◆ **ABOUT THIS EXERCISE**: Copy out every line in the entries below that includes "accumulation".

Data records
•••

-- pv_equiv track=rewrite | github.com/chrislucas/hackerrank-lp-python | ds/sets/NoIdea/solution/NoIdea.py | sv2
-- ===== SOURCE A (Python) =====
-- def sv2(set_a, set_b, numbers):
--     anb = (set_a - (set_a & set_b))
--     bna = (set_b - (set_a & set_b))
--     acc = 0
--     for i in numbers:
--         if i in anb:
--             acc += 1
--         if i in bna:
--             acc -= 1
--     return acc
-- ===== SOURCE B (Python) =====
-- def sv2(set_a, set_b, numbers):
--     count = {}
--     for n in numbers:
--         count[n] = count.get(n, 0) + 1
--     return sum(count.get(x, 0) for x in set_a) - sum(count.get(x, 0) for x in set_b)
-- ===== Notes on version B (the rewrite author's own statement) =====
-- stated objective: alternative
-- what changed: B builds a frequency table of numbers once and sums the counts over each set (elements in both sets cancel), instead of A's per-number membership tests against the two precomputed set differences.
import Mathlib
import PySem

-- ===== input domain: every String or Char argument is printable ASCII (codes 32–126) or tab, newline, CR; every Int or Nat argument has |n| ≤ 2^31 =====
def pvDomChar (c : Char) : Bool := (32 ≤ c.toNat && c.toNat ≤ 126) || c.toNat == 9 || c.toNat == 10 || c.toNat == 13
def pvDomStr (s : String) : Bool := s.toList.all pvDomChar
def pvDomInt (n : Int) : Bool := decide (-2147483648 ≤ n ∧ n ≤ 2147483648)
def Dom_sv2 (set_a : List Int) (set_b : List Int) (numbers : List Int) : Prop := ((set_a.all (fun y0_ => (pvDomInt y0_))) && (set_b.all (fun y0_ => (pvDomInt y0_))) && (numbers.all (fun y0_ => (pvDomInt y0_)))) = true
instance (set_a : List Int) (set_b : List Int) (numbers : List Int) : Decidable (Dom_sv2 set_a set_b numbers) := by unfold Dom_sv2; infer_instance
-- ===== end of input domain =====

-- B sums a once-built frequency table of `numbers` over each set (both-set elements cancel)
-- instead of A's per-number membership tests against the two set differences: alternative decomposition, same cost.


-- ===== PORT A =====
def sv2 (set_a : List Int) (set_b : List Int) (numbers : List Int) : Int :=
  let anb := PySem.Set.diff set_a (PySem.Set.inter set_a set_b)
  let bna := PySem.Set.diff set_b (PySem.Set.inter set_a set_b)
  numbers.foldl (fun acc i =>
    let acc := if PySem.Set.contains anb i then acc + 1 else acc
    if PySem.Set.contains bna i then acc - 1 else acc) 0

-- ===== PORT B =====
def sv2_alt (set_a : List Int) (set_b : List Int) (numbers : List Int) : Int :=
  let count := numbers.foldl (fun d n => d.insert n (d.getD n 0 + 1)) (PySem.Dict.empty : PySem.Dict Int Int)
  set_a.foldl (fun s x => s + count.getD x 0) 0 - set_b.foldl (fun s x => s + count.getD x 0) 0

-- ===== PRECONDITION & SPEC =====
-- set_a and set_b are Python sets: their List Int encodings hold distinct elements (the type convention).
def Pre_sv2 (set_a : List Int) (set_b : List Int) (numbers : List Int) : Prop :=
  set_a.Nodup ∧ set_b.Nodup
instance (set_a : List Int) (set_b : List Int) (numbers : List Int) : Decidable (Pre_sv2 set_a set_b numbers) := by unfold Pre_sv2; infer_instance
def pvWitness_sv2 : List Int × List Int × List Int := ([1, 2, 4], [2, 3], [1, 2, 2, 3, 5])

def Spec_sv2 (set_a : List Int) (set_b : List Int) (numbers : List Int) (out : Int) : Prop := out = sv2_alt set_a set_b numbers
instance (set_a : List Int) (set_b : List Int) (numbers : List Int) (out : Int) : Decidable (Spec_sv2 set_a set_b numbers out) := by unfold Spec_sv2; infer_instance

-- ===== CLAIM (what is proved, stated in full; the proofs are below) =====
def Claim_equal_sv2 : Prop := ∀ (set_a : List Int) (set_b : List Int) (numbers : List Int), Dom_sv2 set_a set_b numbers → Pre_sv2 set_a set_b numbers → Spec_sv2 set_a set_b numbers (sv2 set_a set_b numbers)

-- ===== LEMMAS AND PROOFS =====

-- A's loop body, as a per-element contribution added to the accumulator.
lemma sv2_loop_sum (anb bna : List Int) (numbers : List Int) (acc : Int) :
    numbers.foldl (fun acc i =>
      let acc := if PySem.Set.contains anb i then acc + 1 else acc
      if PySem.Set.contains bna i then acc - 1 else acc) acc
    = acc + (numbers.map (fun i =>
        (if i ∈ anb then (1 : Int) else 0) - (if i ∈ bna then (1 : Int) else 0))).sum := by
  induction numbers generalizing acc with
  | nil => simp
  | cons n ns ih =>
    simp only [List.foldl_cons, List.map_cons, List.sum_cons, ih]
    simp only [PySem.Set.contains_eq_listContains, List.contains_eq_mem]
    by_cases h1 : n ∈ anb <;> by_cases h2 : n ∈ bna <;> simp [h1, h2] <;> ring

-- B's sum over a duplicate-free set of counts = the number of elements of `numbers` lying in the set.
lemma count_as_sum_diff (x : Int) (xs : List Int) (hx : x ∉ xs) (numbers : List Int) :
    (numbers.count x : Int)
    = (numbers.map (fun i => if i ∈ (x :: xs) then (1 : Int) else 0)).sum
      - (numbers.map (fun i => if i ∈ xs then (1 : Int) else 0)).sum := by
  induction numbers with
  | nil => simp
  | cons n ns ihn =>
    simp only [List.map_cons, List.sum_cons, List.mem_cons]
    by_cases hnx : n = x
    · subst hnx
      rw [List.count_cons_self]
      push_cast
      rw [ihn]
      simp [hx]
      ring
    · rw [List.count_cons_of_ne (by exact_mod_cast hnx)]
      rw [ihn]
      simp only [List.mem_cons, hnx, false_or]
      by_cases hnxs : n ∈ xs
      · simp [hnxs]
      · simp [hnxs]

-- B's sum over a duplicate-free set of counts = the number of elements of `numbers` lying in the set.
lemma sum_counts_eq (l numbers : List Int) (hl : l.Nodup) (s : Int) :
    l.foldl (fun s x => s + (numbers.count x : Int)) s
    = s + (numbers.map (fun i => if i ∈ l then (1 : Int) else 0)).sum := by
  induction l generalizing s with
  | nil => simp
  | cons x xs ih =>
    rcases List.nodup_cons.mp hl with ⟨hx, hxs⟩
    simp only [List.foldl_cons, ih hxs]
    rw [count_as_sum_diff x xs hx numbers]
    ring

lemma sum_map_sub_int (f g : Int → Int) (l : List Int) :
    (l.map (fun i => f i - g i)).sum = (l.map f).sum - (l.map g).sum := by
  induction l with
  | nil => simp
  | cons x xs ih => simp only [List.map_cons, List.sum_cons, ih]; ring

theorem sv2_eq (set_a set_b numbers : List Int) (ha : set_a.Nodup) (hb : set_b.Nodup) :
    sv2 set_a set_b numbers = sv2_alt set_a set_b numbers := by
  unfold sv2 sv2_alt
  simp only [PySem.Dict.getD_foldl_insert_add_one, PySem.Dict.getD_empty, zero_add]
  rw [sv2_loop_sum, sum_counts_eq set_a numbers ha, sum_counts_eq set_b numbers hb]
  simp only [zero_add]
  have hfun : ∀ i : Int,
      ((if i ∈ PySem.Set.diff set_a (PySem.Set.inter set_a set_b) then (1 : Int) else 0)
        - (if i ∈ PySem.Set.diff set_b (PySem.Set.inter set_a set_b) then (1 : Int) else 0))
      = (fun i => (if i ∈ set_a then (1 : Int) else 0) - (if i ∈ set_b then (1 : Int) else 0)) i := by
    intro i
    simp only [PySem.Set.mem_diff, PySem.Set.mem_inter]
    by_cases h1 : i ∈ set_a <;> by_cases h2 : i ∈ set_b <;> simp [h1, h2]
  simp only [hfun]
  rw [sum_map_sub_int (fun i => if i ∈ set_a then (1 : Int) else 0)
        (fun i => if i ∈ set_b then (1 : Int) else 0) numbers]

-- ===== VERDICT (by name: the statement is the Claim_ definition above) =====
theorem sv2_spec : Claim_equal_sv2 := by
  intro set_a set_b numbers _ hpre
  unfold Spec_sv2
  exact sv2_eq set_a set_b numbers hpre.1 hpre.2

•••

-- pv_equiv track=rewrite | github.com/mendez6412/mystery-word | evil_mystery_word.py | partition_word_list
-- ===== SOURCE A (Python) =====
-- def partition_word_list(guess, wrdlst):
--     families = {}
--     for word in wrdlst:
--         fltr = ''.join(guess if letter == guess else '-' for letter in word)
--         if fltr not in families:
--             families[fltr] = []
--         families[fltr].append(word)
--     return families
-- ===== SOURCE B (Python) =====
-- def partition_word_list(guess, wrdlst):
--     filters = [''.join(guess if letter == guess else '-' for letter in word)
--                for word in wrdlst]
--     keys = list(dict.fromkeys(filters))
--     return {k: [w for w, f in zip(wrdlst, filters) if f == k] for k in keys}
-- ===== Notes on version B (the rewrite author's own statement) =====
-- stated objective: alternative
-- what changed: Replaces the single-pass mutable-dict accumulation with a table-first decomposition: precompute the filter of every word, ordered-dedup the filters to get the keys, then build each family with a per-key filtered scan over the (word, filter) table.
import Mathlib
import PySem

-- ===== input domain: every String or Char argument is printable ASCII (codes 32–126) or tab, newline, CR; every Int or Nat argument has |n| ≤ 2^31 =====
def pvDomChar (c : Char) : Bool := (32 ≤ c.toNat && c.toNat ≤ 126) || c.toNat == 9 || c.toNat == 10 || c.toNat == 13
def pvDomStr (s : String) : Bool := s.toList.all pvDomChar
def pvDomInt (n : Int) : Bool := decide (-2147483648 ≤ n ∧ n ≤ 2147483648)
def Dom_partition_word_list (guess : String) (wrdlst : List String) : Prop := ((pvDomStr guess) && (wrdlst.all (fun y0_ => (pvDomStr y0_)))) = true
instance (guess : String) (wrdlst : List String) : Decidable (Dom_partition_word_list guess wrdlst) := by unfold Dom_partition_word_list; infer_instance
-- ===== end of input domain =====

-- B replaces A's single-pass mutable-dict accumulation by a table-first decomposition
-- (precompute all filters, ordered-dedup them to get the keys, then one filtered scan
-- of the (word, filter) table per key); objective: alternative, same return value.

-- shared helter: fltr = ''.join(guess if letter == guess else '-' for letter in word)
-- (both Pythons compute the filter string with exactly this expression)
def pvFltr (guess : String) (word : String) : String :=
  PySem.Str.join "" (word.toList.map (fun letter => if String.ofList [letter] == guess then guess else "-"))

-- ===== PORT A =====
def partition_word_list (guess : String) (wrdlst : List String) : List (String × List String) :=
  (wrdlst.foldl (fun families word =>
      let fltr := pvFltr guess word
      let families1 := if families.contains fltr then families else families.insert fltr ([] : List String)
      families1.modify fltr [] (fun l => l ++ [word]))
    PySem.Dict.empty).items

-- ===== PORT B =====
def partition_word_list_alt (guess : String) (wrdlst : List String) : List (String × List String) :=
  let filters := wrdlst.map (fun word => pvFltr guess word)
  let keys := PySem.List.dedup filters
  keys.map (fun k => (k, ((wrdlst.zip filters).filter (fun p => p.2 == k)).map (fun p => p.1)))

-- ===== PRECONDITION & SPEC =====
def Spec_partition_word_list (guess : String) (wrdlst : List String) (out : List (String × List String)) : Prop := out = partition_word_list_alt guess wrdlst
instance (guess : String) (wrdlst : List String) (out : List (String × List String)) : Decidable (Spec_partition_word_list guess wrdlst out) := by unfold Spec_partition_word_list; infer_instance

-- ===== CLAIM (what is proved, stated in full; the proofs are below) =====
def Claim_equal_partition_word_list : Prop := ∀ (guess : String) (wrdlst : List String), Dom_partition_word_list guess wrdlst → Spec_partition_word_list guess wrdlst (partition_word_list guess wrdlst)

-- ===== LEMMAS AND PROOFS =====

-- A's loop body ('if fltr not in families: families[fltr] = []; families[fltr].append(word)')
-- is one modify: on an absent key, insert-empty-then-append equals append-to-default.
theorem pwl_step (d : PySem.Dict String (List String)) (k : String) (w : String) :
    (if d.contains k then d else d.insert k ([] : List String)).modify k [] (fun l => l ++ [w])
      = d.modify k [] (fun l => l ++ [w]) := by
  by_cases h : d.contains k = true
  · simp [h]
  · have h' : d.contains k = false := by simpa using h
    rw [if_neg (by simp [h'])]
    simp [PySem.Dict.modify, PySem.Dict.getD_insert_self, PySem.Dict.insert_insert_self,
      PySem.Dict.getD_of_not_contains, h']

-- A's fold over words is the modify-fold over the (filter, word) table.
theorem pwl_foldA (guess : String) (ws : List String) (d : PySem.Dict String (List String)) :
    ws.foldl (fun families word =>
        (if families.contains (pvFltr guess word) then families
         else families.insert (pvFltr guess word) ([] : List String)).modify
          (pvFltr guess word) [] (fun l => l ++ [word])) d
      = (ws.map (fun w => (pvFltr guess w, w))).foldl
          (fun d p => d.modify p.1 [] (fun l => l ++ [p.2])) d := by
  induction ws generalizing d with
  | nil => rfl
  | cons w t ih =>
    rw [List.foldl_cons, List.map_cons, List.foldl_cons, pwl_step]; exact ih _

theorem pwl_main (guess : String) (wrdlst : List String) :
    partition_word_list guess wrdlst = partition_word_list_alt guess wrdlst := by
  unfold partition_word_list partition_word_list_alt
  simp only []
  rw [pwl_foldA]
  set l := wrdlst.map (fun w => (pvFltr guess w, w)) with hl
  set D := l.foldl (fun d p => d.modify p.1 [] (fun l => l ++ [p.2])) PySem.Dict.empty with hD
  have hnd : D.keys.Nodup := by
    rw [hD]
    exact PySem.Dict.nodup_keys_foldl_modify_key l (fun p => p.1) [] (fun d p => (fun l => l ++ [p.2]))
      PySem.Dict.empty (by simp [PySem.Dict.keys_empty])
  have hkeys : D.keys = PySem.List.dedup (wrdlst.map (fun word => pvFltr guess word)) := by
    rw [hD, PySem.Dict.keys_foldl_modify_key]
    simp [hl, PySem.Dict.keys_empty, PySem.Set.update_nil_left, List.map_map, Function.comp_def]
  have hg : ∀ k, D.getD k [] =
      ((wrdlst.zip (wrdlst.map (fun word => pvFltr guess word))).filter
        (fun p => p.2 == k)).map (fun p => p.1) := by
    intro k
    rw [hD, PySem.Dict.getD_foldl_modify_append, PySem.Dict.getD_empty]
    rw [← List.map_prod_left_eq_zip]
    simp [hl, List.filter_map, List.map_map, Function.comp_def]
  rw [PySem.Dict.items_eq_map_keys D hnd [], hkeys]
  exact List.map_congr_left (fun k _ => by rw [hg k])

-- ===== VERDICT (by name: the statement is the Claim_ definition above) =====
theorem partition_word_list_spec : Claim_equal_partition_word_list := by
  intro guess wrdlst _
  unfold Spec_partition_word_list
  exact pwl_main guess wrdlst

•••

◆ **SOLUTION TO THIS EXERCISE**:
-- what changed: Replaces the single-pass mutable-dict accumulation with a table-first decomposition: precompute the filter of every word, ordered-dedup the filters to get the keys, then build each family with a per-key filtered scan over the (word, filter) table.
-- B replaces A's single-pass mutable-dict accumulation by a table-first decomposition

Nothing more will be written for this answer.